Two years following those first days everything is so different. Pictures depict a landscape all the sudden alienated, a stranger. Questions bear no longer their fruitful character, but instead awake nightmares. Words do not flow; and experience is a repetitious limbo stuck in mind.

Walking amongst the debris and mud last week, in the aftermath of the pouring rain and squall, I could not raise my hands, hold the camera steadily and take pictures. Who would like to remember this anyway? Who would possibly like to store and return to such pictures in time?

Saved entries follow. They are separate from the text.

-- pv_equiv track=rewrite | github.com/Ade-Pyaar/New_POS_Tagging_App | utils.py | assign_unk
-- ===== SOURCE A (Python) =====
-- import string, json, math
--
-- punct = set(string.punctuation)
--
-- noun_suffix = ["action", "age", "ance", "cy", "dom", "ee", "ence", "er", "hood", "ion", "ism", "ist", "ity", "ling", "ment", "ness", "or", "ry", "scape", "ship", "ty"]
--
-- verb_suffix = ["ate", "ify", "ise", "ize"]
--
-- adj_suffix = ["able", "ese", "ful", "i", "ian", "ible", "ic", "ish", "ive", "less", "ly", "ous"]
--
-- adv_suffix = ["ward", "wards", "wise"]
--
-- def assign_unk(tok):
--     """
--     Assign unknown word tokens
--     """
--     # Digits
--     if any(char.isdigit() for char in tok):
--         return "--unk_digit--"
--
--     # Punctuation
--     elif any(char in punct for char in tok):
--         return "--unk_punct--"
--
--     # Upper-case
--     elif any(char.isupper() for char in tok):
--         return "--unk_upper--"
--
--     # Nouns
--     elif any(tok.endswith(suffix) for suffix in noun_suffix):
--         return "--unk_noun--"
--
--     # Verbs
--     elif any(tok.endswith(suffix) for suffix in verb_suffix):
--         return "--unk_verb--"
--
--     # Adjectives
--     elif any(tok.endswith(suffix) for suffix in adj_suffix):
--         return "--unk_adj--"
--
--     # Adverbs
--     elif any(tok.endswith(suffix) for suffix in adv_suffix):
--         return "--unk_adv--"
--
--     return "--unk--"
-- ===== SOURCE B (Python) =====
-- import string
--
-- punct = set(string.punctuation)
--
-- noun_suffix = ["action", "age", "ance", "cy", "dom", "ee", "ence", "er", "hood", "ion", "ism", "ist", "ity", "ling", "ment", "ness", "or", "ry", "scape", "ship", "ty"]
-- verb_suffix = ["ate", "ify", "ise", "ize"]
-- adj_suffix = ["able", "ese", "ful", "i", "ian", "ible", "ic", "ish", "ive", "less", "ly", "ous"]
-- adv_suffix = ["ward", "wards", "wise"]
--
-- _noun_set = set(noun_suffix)
-- _verb_set = set(verb_suffix)
-- _adj_set = set(adj_suffix)
-- _adv_set = set(adv_suffix)
--
-- _max_suffix_len = max(len(s) for s in noun_suffix + verb_suffix + adj_suffix + adv_suffix)
--
-- _char_labels = ("--unk_digit--", "--unk_punct--", "--unk_upper--")
-- _suffix_labels = ("--unk_noun--", "--unk_verb--", "--unk_adj--", "--unk_adv--", "--unk--")
--
--
-- def _char_rank(ch):
--     """Priority rank of a character: 0 digit, 1 punctuation, 2 upper, 3 other."""
--     if ch.isdigit():
--         return 0
--     if ch in punct:
--         return 1
--     if ch.isupper():
--         return 2
--     return 3
--
--
-- def _suffix_rank(suf):
--     """Priority rank of a candidate suffix string: 0 noun .. 3 adv, 4 none."""
--     if suf in _noun_set:
--         return 0
--     if suf in _verb_set:
--         return 1
--     if suf in _adj_set:
--         return 2
--     if suf in _adv_set:
--         return 3
--     return 4
--
--
-- def assign_unk(tok):
--     """Assign unknown word tokens by min-rank reduction."""
--     r = 3
--     for ch in tok:
--         r = min(r, _char_rank(ch))
--     if r < 3:
--         return _char_labels[r]
--     s = 4
--     for i in range(max(0, len(tok) - _max_suffix_len), len(tok)):
--         s = min(s, _suffix_rank(tok[i:]))
--     return _suffix_labels[s]
-- ===== Notes on version B (the rewrite author's own statement) =====
-- stated objective: alternative
-- what changed: B replaces A's cascade of any()/endswith tests by two min-rank reductions: one pass over the characters taking the minimum of a per-character priority rank (digit<punct<upper), then a pass over the token's last max-suffix-length suffixes tok[i:] ranked by set membership in the four suffix groups, finally indexing a label tuple by the minimum rank; no endswith test remains.
import Mathlib
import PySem

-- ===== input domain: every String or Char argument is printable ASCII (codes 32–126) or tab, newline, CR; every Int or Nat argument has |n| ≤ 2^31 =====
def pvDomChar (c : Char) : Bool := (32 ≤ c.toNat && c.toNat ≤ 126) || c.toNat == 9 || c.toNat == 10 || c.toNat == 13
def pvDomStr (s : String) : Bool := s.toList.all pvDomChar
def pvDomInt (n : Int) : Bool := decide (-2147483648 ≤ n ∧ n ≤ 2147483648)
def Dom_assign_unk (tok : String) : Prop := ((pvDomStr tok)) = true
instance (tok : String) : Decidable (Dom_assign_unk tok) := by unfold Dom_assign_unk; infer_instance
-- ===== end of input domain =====

-- B replaces A's cascade of any()/endswith tests by two min-rank reductions (per-character
-- priority rank, then set-membership rank over the token's own suffixes) indexing label tables.

-- ===== PORT A =====
def punct_chars : List Char := "!\"#$%&'()*+,-./:;<=>?@[\\]^_`{|}~".toList

def noun_suffix : List String := ["action", "age", "ance", "cy", "dom", "ee", "ence", "er", "hood", "ion", "ism", "ist", "ity", "ling", "ment", "ness", "or", "ry", "scape", "ship", "ty"]
def verb_suffix : List String := ["ate", "ify", "ise", "ize"]
def adj_suffix : List String := ["able", "ese", "ful", "i", "ian", "ible", "ic", "ish", "ive", "less", "ly", "ous"]
def adv_suffix : List String := ["ward", "wards", "wise"]

def assign_unk (tok : String) : String :=
  if tok.toList.any (fun c => PySem.Chars.isdigit c) then "--unk_digit--"
  else if tok.toList.any (fun c => punct_chars.contains c) then "--unk_punct--"
  else if tok.toList.any (fun c => PySem.Chars.isupper c) then "--unk_upper--"
  else if noun_suffix.any (fun s => PySem.Str.endswith tok s) then "--unk_noun--"
  else if verb_suffix.any (fun s => PySem.Str.endswith tok s) then "--unk_verb--"
  else if adj_suffix.any (fun s => PySem.Str.endswith tok s) then "--unk_adj--"
  else if adv_suffix.any (fun s => PySem.Str.endswith tok s) then "--unk_adv--"
  else "--unk--"

-- ===== PORT B =====
-- Source B's _char_rank: 0 digit, 1 punctuation, 2 upper, 3 other
def charRank (c : Char) : Nat :=
  if PySem.Chars.isdigit c then 0
  else if punct_chars.contains c then 1
  else if PySem.Chars.isupper c then 2
  else 3

-- Source B's suffix sets (strings as char lists)
def nounKeys : List (List Char) := noun_suffix.map String.toList
def verbKeys : List (List Char) := verb_suffix.map String.toList
def adjKeys : List (List Char) := adj_suffix.map String.toList
def advKeys : List (List Char) := adv_suffix.map String.toList

-- Source B's _suffix_rank: 0 noun .. 3 adv, 4 none
def sufRank (l : List Char) : Nat :=
  if nounKeys.contains l then 0
  else if verbKeys.contains l then 1
  else if adjKeys.contains l then 2
  else if advKeys.contains l then 3
  else 4

-- Source B's _max_suffix_len = max(len(s) for s in all suffix lists)
def max_suffix_len : Nat :=
  (((noun_suffix ++ verb_suffix ++ adj_suffix ++ adv_suffix).map (fun t => t.toList.length)).foldl max 0)

def char_labels : List String := ["--unk_digit--", "--unk_punct--", "--unk_upper--"]
def suffix_labels : List String := ["--unk_noun--", "--unk_verb--", "--unk_adj--", "--unk_adv--", "--unk--"]

def assign_unk_alt (tok : String) : String :=
  let l := tok.toList
  let r := l.foldl (fun m c => min m (charRank c)) 3
  if r < 3 then char_labels.getD r "--unk--"   -- tuple index; r is always in range
  else
    let a := l.length - max_suffix_len         -- max(0, len - _max_suffix_len): Nat subtraction
    let s := (List.range' a (l.length - a)).foldl (fun m i => min m (sufRank (l.drop i))) 4
    suffix_labels.getD s "--unk--"             -- tuple index; s is always in range

-- ===== PRECONDITION & SPEC =====
def Spec_assign_unk (tok : String) (out : String) : Prop := out = assign_unk_alt tok
instance (tok : String) (out : String) : Decidable (Spec_assign_unk tok out) := by unfold Spec_assign_unk; infer_instance

-- ===== CLAIM =====
def Claim_equal_assign_unk : Prop := ∀ (tok : String), Dom_assign_unk tok → Spec_assign_unk tok (assign_unk tok)

-- ===== LEMMAS AND PROOFS =====
theorem foldl_min_le {α : Type} (f : α → Nat) (k : Nat) (l : List α) (a : Nat) :
    (l.foldl (fun m x => min m (f x)) a ≤ k) ↔ (a ≤ k ∨ ∃ x ∈ l, f x ≤ k) := by
  induction l generalizing a with
  | nil => simp
  | cons c cs ih =>
      simp only [List.foldl_cons, ih, min_le_iff, List.mem_cons]
      constructor
      · rintro (h | h)
        · rcases h with h | h
          · exact Or.inl h
          · exact Or.inr ⟨c, Or.inl rfl, h⟩
        · rcases h with ⟨x, hx, hf⟩; exact Or.inr ⟨x, Or.inr hx, hf⟩
      · rintro (h | ⟨x, hx | hx, hf⟩)
        · exact Or.inl (Or.inl h)
        · exact Or.inl (Or.inr (hx ▸ hf))
        · exact Or.inr ⟨x, hx, hf⟩

theorem charRank_le0 (c : Char) : charRank c ≤ 0 ↔ PySem.Chars.isdigit c = true := by
  unfold charRank; split_ifs <;> simp_all

theorem charRank_le1 (c : Char) : charRank c ≤ 1 ↔
    (PySem.Chars.isdigit c = true ∨ punct_chars.contains c = true) := by
  unfold charRank; split_ifs <;> simp_all

theorem charRank_le2 (c : Char) : charRank c ≤ 2 ↔
    (PySem.Chars.isdigit c = true ∨ punct_chars.contains c = true ∨ PySem.Chars.isupper c = true) := by
  unfold charRank; split_ifs <;> simp_all

theorem drop_exists_iff (L S : List Char) (h : S ≠ []) (h6 : S.length ≤ 6) :
    (∃ i, (L.length - 6 ≤ i ∧ i < L.length) ∧ L.drop i = S) ↔ S <:+ L := by
  constructor
  · rintro ⟨i, _, rfl⟩; exact List.drop_suffix i L
  · rintro ⟨t, rfl⟩
    have hpos : 0 < S.length := List.length_pos_iff.mpr h
    refine ⟨t.length, ⟨?_, ?_⟩, by simp⟩ <;> simp only [List.length_append] <;> omega

theorem group_match (tok : String) (G : List String)
    (hne : ∀ s ∈ G, s.toList ≠ [] ∧ s.toList.length ≤ 6) :
    (∃ i, (tok.toList.length - 6 ≤ i ∧ i < tok.toList.length) ∧ tok.toList.drop i ∈ G.map String.toList) ↔
      (G.any (fun s => PySem.Str.endswith tok s) = true) := by
  simp only [List.any_eq_true, PySem.Str.endswith_eq, PySem.Chars.endswith_iff, List.mem_map]
  constructor
  · rintro ⟨i, hi, s, hs, hdrop⟩
    exact ⟨s, hs, (drop_exists_iff _ _ (hne s hs).1 (hne s hs).2).mp ⟨i, hi, hdrop.symm⟩⟩
  · rintro ⟨s, hs, hsfx⟩
    obtain ⟨i, hi, hdrop⟩ := (drop_exists_iff _ _ (hne s hs).1 (hne s hs).2).mpr hsfx
    exact ⟨i, hi, s, hs, hdrop.symm⟩

theorem sufRank_le0 (l : List Char) : sufRank l ≤ 0 ↔ l ∈ nounKeys := by
  unfold sufRank; split_ifs <;> simp_all

theorem sufRank_le1 (l : List Char) : sufRank l ≤ 1 ↔ (l ∈ nounKeys ∨ l ∈ verbKeys) := by
  unfold sufRank; split_ifs <;> simp_all

theorem sufRank_le2 (l : List Char) : sufRank l ≤ 2 ↔ (l ∈ nounKeys ∨ l ∈ verbKeys ∨ l ∈ adjKeys) := by
  unfold sufRank; split_ifs <;> simp_all

theorem sufRank_le3 (l : List Char) : sufRank l ≤ 3 ↔
    (l ∈ nounKeys ∨ l ∈ verbKeys ∨ l ∈ adjKeys ∨ l ∈ advKeys) := by
  unfold sufRank; split_ifs <;> simp_all


theorem char_fold_eq (L : List Char) :
    L.foldl (fun m c => min m (charRank c)) 3 =
      (if L.any (fun c => PySem.Chars.isdigit c) then 0
       else if L.any (fun c => punct_chars.contains c) then 1
       else if L.any (fun c => PySem.Chars.isupper c) then 2 else 3) := by
  have key : ∀ k, (L.foldl (fun m c => min m (charRank c)) 3 ≤ k) ↔
      (3 ≤ k ∨ ∃ x ∈ L, charRank x ≤ k) := fun k => foldl_min_le charRank k L 3
  split_ifs with h1 h2 h3
  · have : L.foldl (fun m c => min m (charRank c)) 3 ≤ 0 := by
      rw [key]; right
      obtain ⟨c, hc, hcd⟩ := List.any_eq_true.mp h1
      exact ⟨c, hc, (charRank_le0 c).mpr hcd⟩
    omega
  · have hle : L.foldl (fun m c => min m (charRank c)) 3 ≤ 1 := by
      rw [key]; right
      obtain ⟨c, hc, hcp⟩ := List.any_eq_true.mp h2
      exact ⟨c, hc, (charRank_le1 c).mpr (Or.inr hcp)⟩
    have hn : ¬ L.foldl (fun m c => min m (charRank c)) 3 ≤ 0 := by
      rw [key]
      rintro (h | ⟨x, hx, hf⟩)
      · omega
      · exact h1 (List.any_eq_true.mpr ⟨x, hx, (charRank_le0 x).mp hf⟩)
    omega
  · have hle : L.foldl (fun m c => min m (charRank c)) 3 ≤ 2 := by
      rw [key]; right
      obtain ⟨c, hc, hcu⟩ := List.any_eq_true.mp h3
      exact ⟨c, hc, (charRank_le2 c).mpr (Or.inr (Or.inr hcu))⟩
    have hn : ¬ L.foldl (fun m c => min m (charRank c)) 3 ≤ 1 := by
      rw [key]
      rintro (h | ⟨x, hx, hf⟩)
      · omega
      · rcases (charRank_le1 x).mp hf with h | h
        · exact h1 (List.any_eq_true.mpr ⟨x, hx, h⟩)
        · exact h2 (List.any_eq_true.mpr ⟨x, hx, h⟩)
    omega
  · have hle : L.foldl (fun m c => min m (charRank c)) 3 ≤ 3 := by
      rw [key]; exact Or.inl (le_refl 3)
    have hn : ¬ L.foldl (fun m c => min m (charRank c)) 3 ≤ 2 := by
      rw [key]
      rintro (h | ⟨x, hx, hf⟩)
      · omega
      · rcases (charRank_le2 x).mp hf with h | h | h
        · exact h1 (List.any_eq_true.mpr ⟨x, hx, h⟩)
        · exact h2 (List.any_eq_true.mpr ⟨x, hx, h⟩)
        · exact h3 (List.any_eq_true.mpr ⟨x, hx, h⟩)
    omega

Four years ago, while taking a semester of my BA course in Social Anthropology at the University of Sussex as an Erasmus student, I enrolled in a course called American Cities: New Orleans, at the Department of American Studies. During the term, one of the topics that mostly preoccupied us was the 2005 Hurricane Katrina, which had disastrously and deadly hit New Orleans and, more widely, the states of Louisiana and Mississippi. I bear a memory of this incident myself, when, as a 12-year-old kid, I was watching photage of people trapped on the roofs of their houses or swimming in the muddy water to escape overflown areas in New Orleans. Last week, having just started conducting fieldwork in Samothraki, having my house flooded overnight with rushing water and detritus on Monday 25 September 2017, having been evacuated and found shelter in the neighbours’ house and wearing borrowed clothes, I felt what these people, the people I was watching on TV 12 years ago, must have been feeling at that time.       

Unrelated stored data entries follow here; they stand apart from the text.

-- pv_equiv track=rewrite | github.com/Learning-mohameml/Algo | Exercices/leetCode/649_RD/main.py | predictPartVictory
-- ===== SOURCE A (Python) =====
-- from collections import deque
--
-- def predictPartVictory(senate : str) -> str :
--     queue_R = deque()
--     queue_D = deque()
--
--
--     for i , s in enumerate(senate):
--         if s == "R" :
--             queue_R.append(i)
--         else :
--             queue_D.append(i)
--
--     while queue_R and queue_D :
--         r = queue_R.popleft()
--         d = queue_D.popleft()
--
--         if r < d :
--             queue_R.append(r + len(senate))
--         else  :
--             queue_D.append(d + len(senate))
--
--     return "Radiant" if queue_R else "Dire"
-- ===== SOURCE B (Python) =====
-- from collections import deque
--
--
-- def predictPartVictory(senate: str) -> str:
--     # Single deque of party characters with lazy ban counters and alive counts.
--     dq = deque(senate)
--     ban_r = ban_d = 0
--     alive_r = sum(1 for c in senate if c == 'R')
--     alive_d = len(senate) - alive_r
--     while alive_r > 0 and alive_d > 0:
--         c = dq.popleft()
--         if c == 'R':
--             if ban_r > 0:
--                 ban_r -= 1          # this senator was already banned: eliminated
--             else:
--                 ban_d += 1          # bans the next opposing senator
--                 alive_d -= 1
--                 dq.append(c)
--         else:
--             if ban_d > 0:
--                 ban_d -= 1
--             else:
--                 ban_r += 1
--                 alive_r -= 1
--                 dq.append(c)
--     return "Radiant" if alive_r > 0 else "Dire"
-- ===== Notes on version B (the rewrite author's own statement) =====
-- stated objective: idiomatic
-- what changed: Replaces the two index queues with comparisons of ever-growing re-numbered indices by a single deque of party characters plus lazy ban counters and alive counts: a popped senator whose party has a pending ban is eliminated, otherwise it bans (counts down) the next opposing senator and re-queues itself.
import Mathlib
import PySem

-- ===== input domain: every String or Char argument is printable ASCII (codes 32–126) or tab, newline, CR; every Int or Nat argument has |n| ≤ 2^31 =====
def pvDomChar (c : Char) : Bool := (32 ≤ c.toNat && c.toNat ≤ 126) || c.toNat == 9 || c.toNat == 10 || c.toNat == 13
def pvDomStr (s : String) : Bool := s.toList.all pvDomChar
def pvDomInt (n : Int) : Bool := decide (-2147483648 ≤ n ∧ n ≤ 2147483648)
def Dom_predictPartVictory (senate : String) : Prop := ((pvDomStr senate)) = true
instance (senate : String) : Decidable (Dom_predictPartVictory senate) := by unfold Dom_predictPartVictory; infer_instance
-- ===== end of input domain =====

-- B replaces A's two index queues by one deque of party characters with lazy ban
-- counters and alive counts (idiomatic LeetCode-649 solution); return values agree.

-- ===== PORT A =====
-- the while loop of A: pop the front index of each queue, the smaller one survives
-- and is re-queued shifted by len(senate)
-- fuel = total number of queued indices: each round removes exactly one index,
-- so qR.length + qD.length rounds always suffice (proved in pvLoopA_eager below)
def pvLoopA (n : Int) : Nat → List Int → List Int → List Int × List Int
  | _, [], qD => ([], qD)
  | _, qR, [] => (qR, [])
  | 0, qR, qD => (qR, qD)
  | fuel + 1, r :: tR, d :: tD =>
    if r < d then pvLoopA n fuel (tR ++ [r + n]) tD
    else pvLoopA n fuel tR (tD ++ [d + n])

def predictPartVictory (senate : String) : String :=
  let cs := senate.toList
  let q := (PySem.List.enumerate cs).foldl
      (fun (q : List Int × List Int) p =>
        if p.2 == 'R' then (q.1 ++ [p.1], q.2) else (q.1, q.2 ++ [p.1]))
      ([], [])
  let f := pvLoopA (cs.length : Int) cs.length q.1 q.2
  if !f.1.isEmpty then "Radiant" else "Dire"

-- ===== PORT B =====
-- the while loop of Source B; fuel = twice the deque length (each round shortens the
-- deque or raises a ban counter, so 2*len rounds always suffice: pvLoopB_eager below)
def pvLoopB : Nat → List Char → Nat → Nat → Nat → Nat → String
  | fuel, dq, bR, bD, aR, aD =>
    if 0 < aR ∧ 0 < aD then
      match fuel, dq with
      | fuel' + 1, c :: t =>
        if c == 'R' then
          if 0 < bR then pvLoopB fuel' t (bR - 1) bD aR aD
          else pvLoopB fuel' (t ++ [c]) bR (bD + 1) aR (aD - 1)
        else
          if 0 < bD then pvLoopB fuel' t bR (bD - 1) aR aD
          else pvLoopB fuel' (t ++ [c]) (bR + 1) bD (aR - 1) aD
      | _, _ => "Dire"
    else if 0 < aR then "Radiant" else "Dire"

def predictPartVictory_alt (senate : String) : String :=
  let cs := senate.toList
  let aR := cs.countP (· == 'R')
  let aD := cs.length - aR
  pvLoopB (2 * cs.length) cs 0 0 aR aD

-- ===== PRECONDITION & SPEC =====
def Spec_predictPartVictory (senate : String) (out : String) : Prop := out = predictPartVictory_alt senate
instance (senate : String) (out : String) : Decidable (Spec_predictPartVictory senate out) := by unfold Spec_predictPartVictory; infer_instance

-- ===== CLAIM (what is proved, stated in full; the proofs are below) =====
def Claim_equal_predictPartVictory : Prop := ∀ (senate : String), Dom_predictPartVictory senate → Spec_predictPartVictory senate (predictPartVictory senate)

-- ===== LEMMAS AND PROOFS =====

-- loop invariant of Source B carried for termination: alive count + pending bans of a
-- party = its member count still in the deque
def pvInvB (dq : List Char) (bR bD aR aD : Nat) : Prop :=
  aR + bR = dq.countP (· == 'R') ∧ aD + bD = dq.countP (fun c => !(c == 'R'))

theorem pvCountSum (l : List Char) (p : Char → Bool) :
    l.countP p + l.countP (fun c => !(p c)) = l.length := by
  induction l with
  | nil => simp
  | cons c t ih => by_cases h : p c <;> simp [List.countP_cons, h] <;> omega

theorem pvInvB_nil_elim (bR bD aR aD : Nat) (h : pvInvB [] bR bD aR aD)
    (hg : 0 < aR ∧ 0 < aD) : False := by
  obtain ⟨h1, _⟩ := h; simp [List.countP_nil] at h1; omega

theorem pvInvB_consR (c : Char) (t : List Char) (bR bD aR aD : Nat)
    (h : pvInvB (c :: t) bR bD aR aD) (hc : (c == 'R') = true) (hb : 0 < bR) :
    pvInvB t (bR - 1) bD aR aD := by
  obtain ⟨h1, h2⟩ := h
  constructor <;> simp [List.countP_cons, hc] at h1 h2 ⊢ <;> omega

theorem pvInvB_stepR (c : Char) (t : List Char) (bR bD aR aD : Nat)
    (h : pvInvB (c :: t) bR bD aR aD) (hc : (c == 'R') = true) (hg : 0 < aD) :
    pvInvB (t ++ [c]) bR (bD + 1) aR (aD - 1) := by
  obtain ⟨h1, h2⟩ := h
  constructor <;>
    simp [List.countP_cons, List.countP_append, hc] at h1 h2 ⊢ <;> omega

theorem pvInvB_consD (c : Char) (t : List Char) (bR bD aR aD : Nat)
    (h : pvInvB (c :: t) bR bD aR aD) (hc : ¬(c == 'R') = true) (hb : 0 < bD) :
    pvInvB t bR (bD - 1) aR aD := by
  obtain ⟨h1, h2⟩ := h
  constructor <;> simp [List.countP_cons, hc] at h1 h2 ⊢ <;> omega

theorem pvInvB_stepD (c : Char) (t : List Char) (bR bD aR aD : Nat)
    (h : pvInvB (c :: t) bR bD aR aD) (hc : ¬(c == 'R') = true) (hg : 0 < aR) :
    pvInvB (t ++ [c]) (bR + 1) bD (aR - 1) aD := by
  obtain ⟨h1, h2⟩ := h
  constructor <;>
    simp [List.countP_cons, List.countP_append, hc] at h1 h2 ⊢ <;> omega

theorem pvInvB_bound (dq : List Char) (bR bD aR aD : Nat) (h : pvInvB dq bR bD aR aD) :
    bR + bD ≤ dq.length := by
  obtain ⟨h1, h2⟩ := h
  have hs := pvCountSum dq (· == 'R')
  omega


-- ghost reference game: one list of party characters; the front senator eliminates
-- the first opposing senator and goes to the back
def pvEager (l : List Char) : String :=
  match l with
  | [] => "Dire"
  | c :: t =>
    if h1 : (c :: t).countP (· == 'R') = 0 then "Dire"
    else if h2 : (c :: t).countP (fun c => !(c == 'R')) = 0 then "Radiant"
    else if hc : c == 'R' then pvEager (t.eraseP (fun x => !(x == 'R')) ++ [c])
    else pvEager (t.eraseP (· == 'R') ++ [c])
termination_by l.length
decreasing_by
  · have h3 : 0 < t.countP (fun c => !(c == 'R')) := by
      simp [List.countP_cons, hc] at h2 ⊢; omega
    have h4 : t.any (fun x => !(x == 'R')) = true := by
      rw [List.any_eq_true]; exact List.countP_pos_iff.mp h3
    have h5 := List.countP_le_length (p := fun c => !(c == 'R')) (l := t)
    simp [List.length_append, List.length_eraseP, h4]; omega
  · have h3 : 0 < t.countP (· == 'R') := by
      simp [List.countP_cons, hc] at h1 ⊢; omega
    have h4 : t.any (· == 'R') = true := by
      rw [List.any_eq_true]; exact List.countP_pos_iff.mp h3
    have h5 := List.countP_le_length (p := (· == 'R')) (l := t)
    simp [List.length_append, List.length_eraseP, h4]; omega

-- merge the two index queues back into one char list ordered by index
def pvMerge : List Int → List Int → List Char
  | [], qD => qD.map (fun _ => 'D')
  | qR, [] => qR.map (fun _ => 'R')
  | r :: tR, d :: tD => if r < d then 'R' :: pvMerge tR (d :: tD) else 'D' :: pvMerge (r :: tR) tD
termination_by qR qD => qR.length + qD.length

theorem pvMerge_nil (qR : List Int) : pvMerge qR [] = qR.map (fun _ => 'R') := by
  cases qR <;> simp [pvMerge]

theorem pvMerge_countR (qR qD : List Int) :
    (pvMerge qR qD).countP (· == 'R') = qR.length := by
  fun_induction pvMerge qR qD with
  | case1 qD => simp [pvMerge, List.countP_replicate]
  | case2 qR h => simp [pvMerge_nil, List.countP_replicate]
  | case3 r tR d tD hlt ih => simp [pvMerge, hlt, List.countP_cons, ih]
  | case4 r tR d tD hlt ih => simp [pvMerge, hlt, List.countP_cons, ih]

theorem pvMerge_countD (qR qD : List Int) :
    (pvMerge qR qD).countP (fun c => !(c == 'R')) = qD.length := by
  fun_induction pvMerge qR qD with
  | case1 qD => simp [pvMerge, List.countP_replicate]
  | case2 qR h => simp [pvMerge_nil, List.countP_replicate]
  | case3 r tR d tD hlt ih => simp [pvMerge, hlt, List.countP_cons, ih]
  | case4 r tR d tD hlt ih => simp [pvMerge, hlt, List.countP_cons, ih]

-- erasing the first 'D' of the merge drops the head of the D-queue
theorem pvMerge_eraseD (R D' : List Int) (d : Int) (h : ∀ y ∈ D', d < y) :
    (pvMerge R (d :: D')).eraseP (fun x => !(x == 'R')) = pvMerge R D' := by
  induction R with
  | nil => simp [pvMerge, List.eraseP_cons]
  | cons r R' ih =>
    by_cases hrd : r < d
    · rw [show pvMerge (r :: R') (d :: D') = 'R' :: pvMerge R' (d :: D') by
        simp [pvMerge, hrd]]
      rw [List.eraseP_cons]
      simp only [show ((!('R' == 'R')) = false) from rfl]
      rw [ih]
      cases D' with
      | nil => simp [pvMerge_nil, pvMerge]
      | cons d'' D'' =>
        have : r < d'' := lt_trans hrd (h d'' (by simp))
        simp [pvMerge, this]
    · rw [show pvMerge (r :: R') (d :: D') = 'D' :: pvMerge (r :: R') D' by
        simp [pvMerge, hrd]]
      simp [List.eraseP_cons]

That was a natural disaster.


Katrina was unprecedented. The deluge in Samothraki was unprecedented as well; 330 mm of rain during half a day. An unnecessary sense of irony makes me think that on both occasions, Katrina and Samothraki, it was Monday. A more necessary burden sinks in my heart considering that Katrina taught us no lessons after all. It is climate change: there had been no rain in Samothraki throughout this summer, while normally there are several squalls breaking each month (1). The land was dry and, on top of that, naked: the wild goats overpopulating the island have already consumed the amount of flora that is vital for the local ecosystem (2). And then, the water had no way out when it rushed in the overbuilt village of Chóra (3). This problematic equation already consists of three very-well-known facts (1+2+3), while the outcome is no longer unknown = it is natural disaster; and it keeps repeating itself.  

It is time we asked ourselves a question worse to what happens after a natural disaster; apparently we have mastered that one… We need to ask, how many natural disasters can we survive? You see, people develop attachments with their land. The majority of the civilians affected by Hurricane Katrina eventually returned to New Orleans to rebuild, some from scratch, their homes, their stores and their lives, aware of the danger of another flooding, and another after that, and then another… Minutes after the rain stopped in the morning of Tuesday 26 September 2017, people walked outside in Samothraki and started cleaning up their properties, collecting what could be saved, helping the neighbours… Rebuilding is up next, but the danger of another flood or even a landslide is immanent.       

Rebuilding and restoration then need to take place on the proper basis, readjusted to the current situation and the possible climatic outbreaks. In 2005 Hurricane Katrina and its aftermath were just TV news for all of us in Greece. Yet, do you remember – back in those days of prosperity – a Greek marathon raising money to be sent to those affected by Katrina? Nowadays, what happened in Samothraki is just another deluge. More are to follow. Nowadays, given the economic situation and the frequency of natural disasters, charities are much rarer and cannot hold the response key for such cases of emergency.    

Taking pictures to make the disaster known, raising money, motivating the restoration process immediately, helping each other; it all matters. But, once recovered, we need to see beyond that. The next deluge, near or far, must worry us all. Earth and water are ready to wipe us out. And who could blame them for that?



Hurricane Katrina hitting New Orleans, on Monday 29 August 2005.